OpenNMT workshop Q&A

guillaumekln · March 2, 2018, 1:39pm

Many questions were asked on the sli.do platform. We will try to answer most of them in this post which will be updated progressively.

We’ve seen large corpus used for huge trainings, but for small specific domains what is the volume needed to adaquetly train the engine?

An approach is to train a generic model on the large corpus with an open vocabulary technique (e.g. BPE or SentencePiece) and then adapt this model with additional in-domain data.

See for example: https://arxiv.org/pdf/1612.06141.pdf

Any tips on using the ADAM optimizer? It seems to require a lot more GPU memory compared to SGD. Why does it require more memory?

Adam allocates a momentum for each parameter. The Tensor2Tensor has recently published the Adafactor optimizer that seems to reduce memory usage. It might be added in OpenNMT-{py,tf}.

Transformer model is known to work well in Tensor2Tensor (state-of-the-art results), is any one know why it’s now functioning as expected in OpenNMT? Thanks!

We had some recent success with the OpenNMT-tf implementation that produces results on par with Tensor2Tensor.

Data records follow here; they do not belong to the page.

-- pv_equiv track=rewrite | github.com/mark-bak/clap-jack | perfect.py | find_best_game
-- ===== SOURCE A (Python) =====
-- def find_best_game(ideals):
--     best_possible_score = []
--     pos=[]
--     for i in range(0,len(ideals[0])):
--         #this really shouldnt be harcoded like this but oh well
--         l = [ideals[0][i],ideals[1][i],ideals[2][i],ideals[3][i]]
--         best_possible_score.append(max(l))
--         pos.append(l.index(best_possible_score[-1]))
--     return best_possible_score,pos
-- ===== SOURCE B (Python) =====
-- def find_best_game(ideals):
--     # Row-major running max/argmax over the 4 ideal rows (instead of
--     # column-major gather + max + list.index per column).
--     best = list(ideals[0])
--     pos = [0] * len(best)
--     for r in (1, 2, 3):
--         row = ideals[r]
--         new_pos = [r if v > b else p for v, b, p in zip(row, best, pos)]
--         best = [v if v > b else b for v, b in zip(row, best)]
--         pos = new_pos
--     return best, pos
-- ===== Notes on version B (the rewrite author's own statement) =====
-- stated objective: simpler
-- what changed: Replaced the column-major loop that gathers each column into a 4-element list and calls max() then list.index() with a row-major streaming running-max/argmax over rows 1..3, maintaining best and pos as running state (strict > keeps the earliest-row winner like list.index).
-- outside the precondition, e.g. on find_best_game([[]]): A returns ([], []), B raises IndexError; on find_best_game([[], []]): A returns ([], []), B raises IndexError
import Mathlib
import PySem

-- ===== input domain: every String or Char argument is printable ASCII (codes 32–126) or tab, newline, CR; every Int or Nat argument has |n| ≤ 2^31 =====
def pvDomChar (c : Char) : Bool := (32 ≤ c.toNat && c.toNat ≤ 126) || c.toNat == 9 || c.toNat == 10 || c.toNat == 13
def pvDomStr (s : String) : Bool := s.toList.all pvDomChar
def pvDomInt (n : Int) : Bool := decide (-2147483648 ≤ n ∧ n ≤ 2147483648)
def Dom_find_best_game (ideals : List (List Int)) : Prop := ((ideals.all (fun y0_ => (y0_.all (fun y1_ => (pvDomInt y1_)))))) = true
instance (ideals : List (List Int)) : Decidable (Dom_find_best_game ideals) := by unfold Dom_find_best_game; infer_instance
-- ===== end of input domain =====

-- B replaces A's column-major gather + max + list.index with a row-major running
-- max/argmax over the three remaining rows (simpler decomposition, same values).

-- ===== PORT A =====
def find_best_game (ideals : List (List Int)) : List Int × List Int :=
  (PySem.List.pyRange 0 ((PySem.List.pyGetD ideals 0 []).length : Int) 1).foldl
    (fun acc i =>
      let l : List Int :=
        [PySem.List.pyGetD (PySem.List.pyGetD ideals 0 []) i 0,
         PySem.List.pyGetD (PySem.List.pyGetD ideals 1 []) i 0,
         PySem.List.pyGetD (PySem.List.pyGetD ideals 2 []) i 0,
         PySem.List.pyGetD (PySem.List.pyGetD ideals 3 []) i 0]
      let m := (PySem.List.max? l (fun x => x)).getD 0
      let idx := (PySem.List.index? l m).getD 0
      (acc.1 ++ [m], acc.2 ++ [(idx : Int)]))
    ([], [])

-- ===== PORT B =====
-- one pass of B's loop body: fold row r into (best, pos) via zip(row, best, pos)
def fbg_step (r : Int) (row : List Int) (bp : List Int × List Int) : List Int × List Int :=
  (List.zipWith (fun v b => if b < v then v else b) row bp.1,
   List.zipWith (fun v bp2 => if bp2.1 < v then r else bp2.2) row (bp.1.zip bp.2))

def find_best_game_alt (ideals : List (List Int)) : List Int × List Int :=
  let best0 := PySem.List.pyGetD ideals 0 []
  let pos0 : List Int := List.replicate best0.length 0
  ([1, 2, 3] : List Int).foldl
    (fun bp r => fbg_step r (PySem.List.pyGetD ideals r []) bp) (best0, pos0)

-- ===== PRECONDITION & SPEC =====
-- Pre_ excludes the inputs with fewer than 4 rows or a row 1..3 shorter than row 0;
-- on those A raises IndexError, except when row 0 is empty and there are fewer than
-- 4 rows, where A's empty loop never touches the missing rows and returns ([], [])
-- while B's unconditional access to rows 1..3 raises.
def Pre_find_best_game (ideals : List (List Int)) : Prop :=
  4 ≤ ideals.length ∧
  (ideals.getD 0 []).length ≤ (ideals.getD 1 []).length ∧
  (ideals.getD 0 []).length ≤ (ideals.getD 2 []).length ∧
  (ideals.getD 0 []).length ≤ (ideals.getD 3 []).length
instance (ideals : List (List Int)) : Decidable (Pre_find_best_game ideals) := by
  unfold Pre_find_best_game; infer_instance

def pvWitness_find_best_game : List (List Int) := [[1, 5], [2, 5], [0, 7], [2, 1]]

def Spec_find_best_game (ideals : List (List Int)) (out : List Int × List Int) : Prop := out = find_best_game_alt ideals
instance (ideals : List (List Int)) (out : List Int × List Int) : Decidable (Spec_find_best_game ideals out) := by unfold Spec_find_best_game; infer_instance

-- ===== CLAIM (what is proved, stated in full; the proofs are below) =====
def Claim_equal_find_best_game : Prop := ∀ (ideals : List (List Int)), Dom_find_best_game ideals → Pre_find_best_game ideals → Spec_find_best_game ideals (find_best_game ideals)

-- ===== LEMMAS AND PROOFS =====

-- per-column scalar facts: A's max/first-index of [x0,x1,x2,x3] equal B's chained updates
lemma fbg_best_scalar (x0 x1 x2 x3 : Int) :
    (PySem.List.max? [x0,x1,x2,x3] (fun x => x)).getD 0
      = (if (if (if x0 < x1 then x1 else x0) < x2 then x2 else (if x0 < x1 then x1 else x0)) < x3
          then x3 else (if (if x0 < x1 then x1 else x0) < x2 then x2 else (if x0 < x1 then x1 else x0))) := by
  rw [PySem.List.max?_id_cons]
  simp only [List.foldl, Option.getD_some]
  split_ifs <;> omega

lemma fbg_idx4_1 (x0 x1 x2 x3 : Int) (h : x0 ≠ x1) :
    PySem.List.index? [x0,x1,x2,x3] x1 = some 1 := by
  rw [PySem.List.index?_cons_of_ne _ h, PySem.List.index?_cons_self]; rfl

lemma fbg_idx4_2 (x0 x1 x2 x3 : Int) (h0 : x0 ≠ x2) (h1 : x1 ≠ x2) :
    PySem.List.index? [x0,x1,x2,x3] x2 = some 2 := by
  rw [PySem.List.index?_cons_of_ne _ h0, PySem.List.index?_cons_of_ne _ h1,
      PySem.List.index?_cons_self]; rfl

lemma fbg_idx4_3 (x0 x1 x2 x3 : Int) (h0 : x0 ≠ x3) (h1 : x1 ≠ x3) (h2 : x2 ≠ x3) :
    PySem.List.index? [x0,x1,x2,x3] x3 = some 3 := by
  rw [PySem.List.index?_cons_of_ne _ h0, PySem.List.index?_cons_of_ne _ h1,
      PySem.List.index?_cons_of_ne _ h2, PySem.List.index?_cons_self]; rfl

lemma fbg_if_max (x y : Int) : (if x < y then y else x) = max x y := by
  rw [max_def]; split_ifs <;> omega

lemma fbg_pos_scalar (x0 x1 x2 x3 : Int) :
    (((PySem.List.index? [x0,x1,x2,x3]
        ((PySem.List.max? [x0,x1,x2,x3] (fun x => x)).getD 0)).getD 0 : Nat) : Int)
    = (if (if (if x0 < x1 then x1 else x0) < x2 then x2 else (if x0 < x1 then x1 else x0)) < x3 then 3
       else if (if x0 < x1 then x1 else x0) < x2 then 2
       else if x0 < x1 then (1:Int) else 0) := by
  rw [PySem.List.max?_id_cons]
  simp only [List.foldl, Option.getD_some, fbg_if_max]
  have h01l : x0 ≤ max x0 x1 := le_max_left _ _
  have h01r : x1 ≤ max x0 x1 := le_max_right _ _
  have h2l : max x0 x1 ≤ max (max x0 x1) x2 := le_max_left _ _
  have h2r : x2 ≤ max (max x0 x1) x2 := le_max_right _ _
  by_cases hA : max (max x0 x1) x2 < x3
  · rw [max_eq_right hA.le,
        fbg_idx4_3 x0 x1 x2 x3 (by omega) (by omega) (by omega), if_pos hA]
    rfl
  · rw [max_eq_left (not_lt.mp hA), if_neg hA]
    by_cases hB : max x0 x1 < x2
    · rw [max_eq_right hB.le, fbg_idx4_2 x0 x1 x2 x3 (by omega) (by omega), if_pos hB]
      rfl
    · rw [max_eq_left (not_lt.mp hB), if_neg hB]
      by_cases hC : x0 < x1
      · rw [max_eq_right hC.le, fbg_idx4_1 x0 x1 x2 x3 (by omega), if_pos hC]
        rfl
      · rw [max_eq_left (not_lt.mp hC), PySem.List.index?_cons_self, if_neg hC]
        rfl

-- A's loop builds both output lists by appending one element per column
lemma fbg_foldl_split {β : Type} (F G : β → Int) (l : List β) (xs ys : List Int) :
    l.foldl (fun acc i => (acc.1 ++ [F i], acc.2 ++ [G i])) (xs, ys)
      = (xs ++ l.map F, ys ++ l.map G) := by
  induction l generalizing xs ys with
  | nil => simp
  | cons h t ih => simp [List.foldl, ih]

lemma fbg_main (a b c d : List Int) (t : List (List Int))
    (hb : a.length ≤ b.length) (hc : a.length ≤ c.length) (hd : a.length ≤ d.length) :
    find_best_game (a::b::c::d::t) = find_best_game_alt (a::b::c::d::t) := by
  unfold find_best_game find_best_game_alt fbg_step
  simp only [PySem.List.pyGetD_ofNat', List.getD, List.getElem?_cons_zero,
    List.getElem?_cons_succ, Option.getD_some, List.foldl]
  rw [fbg_foldl_split]
  simp only [PySem.List.pyRange_zero_natCast, List.map_map, List.nil_append]
  refine Prod.ext ?_ ?_ <;> apply List.ext_getElem
  · simp [List.length_zipWith]; omega
  · intro k hk1 hk2
    simp only [List.getElem_map, List.getElem_range, List.getElem_zipWith,
      Function.comp_apply, PySem.List.pyGetD_natCast]
    have ha : k < a.length := by simpa using hk1
    rw [List.getD_eq_getElem a 0 ha, List.getD_eq_getElem b 0 (by omega),
        List.getD_eq_getElem c 0 (by omega), List.getD_eq_getElem d 0 (by omega)]
    exact fbg_best_scalar _ _ _ _
  · simp [List.length_zipWith, List.length_zip]; omega
  · intro k hk1 hk2
    simp only [List.getElem_map, List.getElem_range, List.getElem_zipWith,
      List.getElem_zip, List.getElem_replicate,
      Function.comp_apply, PySem.List.pyGetD_natCast]
    have ha : k < a.length := by simpa using hk1
    rw [List.getD_eq_getElem a 0 ha, List.getD_eq_getElem b 0 (by omega),
        List.getD_eq_getElem c 0 (by omega), List.getD_eq_getElem d 0 (by omega)]
    exact fbg_pos_scalar _ _ _ _

-- ===== VERDICT (by name: the statement is the Claim_ definition above) =====
theorem find_best_game_spec : Claim_equal_find_best_game := by
  intro ideals _ hpre
  unfold Spec_find_best_game
  obtain ⟨h4, hb, hc, hd⟩ := hpre
  match ideals, h4, hb, hc, hd with
  | a :: b :: c :: d :: t, _, hb, hc, hd =>
    exact fbg_main a b c d t hb hc hd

See these scripts to reproduce.

What are your current research/implementation directions regarding transfer learning and domain adaptation?

Domain adaptation has been successfully used in OpenNMT. See for example: https://arxiv.org/pdf/1612.06141.pdf. Transfer learning has not been studied for now.

Any tips about how to handle corpus with tags or entities?

@jean.senellart Is planning to make a post on this soon. Stay tuned.

Are there plans to further develop one version of Onmt over the others in the near future? at the moment the lua version seems the furthest developed.

We don’t plan to develop one version more than the others. But it could evolved based on user feedback and contribution and the evolution of the frameworks themselves.

Are there any statistics about the impact on post-editing productivity ?

There are some papers published on this subject, see http://www.aclweb.org/anthology/W14-0307.

Is the perplexity score a way to show the confidence of the nmt engine ? or just a performance score such as bleu, ter, etc?

It can be used as a confidence value but its value can’t be compared with other NMT engine.

Have you explored the use of dynamic batching like in Dynet or PyTorch/Tensorflow-Fold ?

No.

Do you allow arbitrary checks on translation hypotheses during beam search (e.g. to remove hypotheses that violate morphosyntactic agreement) ?

In the Torch version, there is a filter function that can be used to implement any kind of filtering. However, it is working at the word ID level.

Character-level NMT showed interesting results. Is OpenNMT planning on supporting it?

You could just insert a space between each character to reproduce character-level NMT. The TensorFlow has a special tokenizer to do that for you. See Character seq2seq - any example / tutorial?.